(Collected data entries)

-- pv_equiv track=rewrite | github.com/renatskosarev/GrokkingAlgorithms | Yandex Trainings — One/lesson01/G_recursion.py | solve
-- ===== SOURCE A (Python) =====
-- def solve(N, K, M):
--     if K > N or M > K:
--         return 0
--
--     # базовый случай - не хватает сплава на изготовление заготовок
--     if (N // K == 0):
--         return 0
--
--     # рекурсивный случай
--     excess = N % K  # избыток
--     preform_count = N // K
--
--     detail_count = (K // M) * preform_count
--     excess += (K % M) * preform_count
--     detail_count += solve(excess, K, M)
--     return detail_count
-- ===== SOURCE B (Python) =====
-- def solve(N, K, M):
--     if M > K:
--         return 0
--     total = 0
--     while N >= K:
--         q = N // K
--         total += (K // M) * q
--         N = N % K + (K % M) * q
--     return total
-- ===== Notes on version B (the rewrite author's own statement) =====
-- stated objective: simpler
-- what changed: Replaced the tail recursion with an explicit while-loop over an accumulator (K and M are invariant), hoisting the M > K check out of the iteration; no recursion, no per-call guard re-evaluation.
-- outside the precondition, e.g. on solve(0, -2, -3): A returns 0, B does not finish within the time limit
import Mathlib
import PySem

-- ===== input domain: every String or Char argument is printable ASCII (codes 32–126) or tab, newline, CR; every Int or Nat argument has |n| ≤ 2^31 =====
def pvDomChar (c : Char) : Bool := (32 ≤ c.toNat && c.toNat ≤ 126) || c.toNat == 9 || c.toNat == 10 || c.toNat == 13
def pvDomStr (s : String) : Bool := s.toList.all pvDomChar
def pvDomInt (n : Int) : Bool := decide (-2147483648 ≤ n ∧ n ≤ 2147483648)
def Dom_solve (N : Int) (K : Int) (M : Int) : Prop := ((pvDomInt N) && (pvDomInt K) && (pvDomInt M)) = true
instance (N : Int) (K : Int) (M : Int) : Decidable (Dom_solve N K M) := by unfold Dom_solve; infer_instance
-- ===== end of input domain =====

-- B replaces A's tail recursion by an explicit accumulator loop (simpler, no recursion); return-value equivalence proved on Pre_solve.

-- ===== PORT A =====
-- A's recursion, with a fuel counter only to make it total in Lean; on every input
-- admitted by Pre_solve the fuel N.toNat + 1 is sufficient (each recursive call
-- strictly decreases a nonnegative first argument), so the 0-on-exhaustion branch
-- is never reached there.
def solveFuel (fuel : Nat) (N : Int) (K : Int) (M : Int) : Int :=
  match fuel with
  | 0 => 0
  | f + 1 =>
    if K > N ∨ M > K then 0
    else if PySem.Int.floordiv N K = 0 then 0
    else
      let excess := PySem.Int.mod N K
      let preform_count := PySem.Int.floordiv N K
      let detail_count := PySem.Int.floordiv K M * preform_count
      let excess := excess + PySem.Int.mod K M * preform_count
      detail_count + solveFuel f excess K M

def solve (N : Int) (K : Int) (M : Int) : Int := solveFuel (N.toNat + 1) N K M

-- ===== PORT B =====
-- B's while-loop, same fuel convention as A's port (sufficient on Pre_solve).
def loopB (fuel : Nat) (N : Int) (K : Int) (M : Int) (total : Int) : Int :=
  match fuel with
  | 0 => total
  | f + 1 =>
    if N ≥ K then
      let q := PySem.Int.floordiv N K
      loopB f (PySem.Int.mod N K + PySem.Int.mod K M * q) K M
        (total + PySem.Int.floordiv K M * q)
    else total

def solve_alt (N : Int) (K : Int) (M : Int) : Int :=
  if M > K then 0 else loopB (N.toNat + 1) N K M 0

-- ===== PRECONDITION & SPEC =====
-- Pre_ excludes (i) M = 0 with K ≤ N ≤ … where A (and B) raise ZeroDivisionError,
-- and (ii) K ≤ 0 with M ≤ K and N ≥ K, where A either recurses forever or returns 0
-- through guards that B's loop formulation does not terminate on.
def Pre_solve (N : Int) (K : Int) (M : Int) : Prop :=
  N < K ∨ M > K ∨ (1 ≤ K ∧ M ≠ 0)
instance (N : Int) (K : Int) (M : Int) : Decidable (Pre_solve N K M) := by unfold Pre_solve; infer_instance

def pvWitness_solve : Int × Int × Int := (10, 3, 2)

def Spec_solve (N : Int) (K : Int) (M : Int) (out : Int) : Prop := out = solve_alt N K M
instance (N : Int) (K : Int) (M : Int) (out : Int) : Decidable (Spec_solve N K M out) := by unfold Spec_solve; infer_instance

-- ===== CLAIM (what is proved, stated in full; the proofs are below) =====
def Claim_equal_solve : Prop := ∀ (N : Int) (K : Int) (M : Int), Dom_solve N K M → Pre_solve N K M → Spec_solve N K M (solve N K M)

-- ===== LEMMAS AND PROOFS =====

-- With a positive K, A's two stopping guards together are exactly "N < K".
lemma floordiv_pos_of_le (N K : Int) (hK : 1 ≤ K) (h : K ≤ N) :
    PySem.Int.floordiv N K ≠ 0 := by
  have hmul := PySem.Int.floordiv_mul_add_mod N K
  have hr0 : 0 ≤ PySem.Int.mod N K := PySem.Int.mod_nonneg (a := N) (by omega)
  have hrK : PySem.Int.mod N K < K := PySem.Int.mod_lt (a := N) (by omega)
  intro h0
  rw [h0] at hmul
  omega

-- The loop with accumulator computes total + A's recursion, for K ≥ 1 and M ≤ K.
lemma loopB_eq_solveFuel (K M : Int) (hK : 1 ≤ K) (hM : ¬ M > K) :
    ∀ (f : Nat) (N total : Int), loopB f N K M total = total + solveFuel f N K M := by
  intro f
  induction f with
  | zero => intro N total; simp [loopB, solveFuel]
  | succ f ih =>
    intro N total
    by_cases h : N ≥ K
    · have hg : ¬ (K > N ∨ M > K) := by omega
      have hq := floordiv_pos_of_le N K hK (by omega)
      simp only [loopB, solveFuel, if_pos h, if_neg hg, if_neg hq, ih]
      ring
    · have hg : K > N ∨ M > K := by omega
      simp only [loopB, solveFuel, if_neg h, if_pos hg]
      ring

-- ===== VERDICT (by name: the statement is the Claim_ definition above) =====
theorem solve_spec : Claim_equal_solve := by
  intro N K M _ hPre
  unfold Spec_solve solve solve_alt
  by_cases hM : M > K
  · simp [solveFuel, hM]
  · rw [if_neg hM]
    by_cases hK : 1 ≤ K
    · rw [loopB_eq_solveFuel K M hK hM]
      ring
    · -- K ≤ 0 and M ≤ K, so Pre_ forces N < K: both sides stop immediately.
      have hNK : N < K := by
        unfold Pre_solve at hPre
        omega
      have hg : K > N ∨ M > K := Or.inl (by omega)
      simp [solveFuel, loopB, hNK, not_le.mpr hNK]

# Instructions to follow:
Looking at the data above, return every line from the one with "def solveFuel (fuel" down to the one with "detail_count + solveFuel f excess K M", exactly and inclusively.

# Expected output:
def solveFuel (fuel : Nat) (N : Int) (K : Int) (M : Int) : Int :=
  match fuel with
  | 0 => 0
  | f + 1 =>
    if K > N ∨ M > K then 0
    else if PySem.Int.floordiv N K = 0 then 0
    else
      let excess := PySem.Int.mod N K
      let preform_count := PySem.Int.floordiv N K
      let detail_count := PySem.Int.floordiv K M * preform_count
      let excess := excess + PySem.Int.mod K M * preform_count
      detail_count + solveFuel f excess K M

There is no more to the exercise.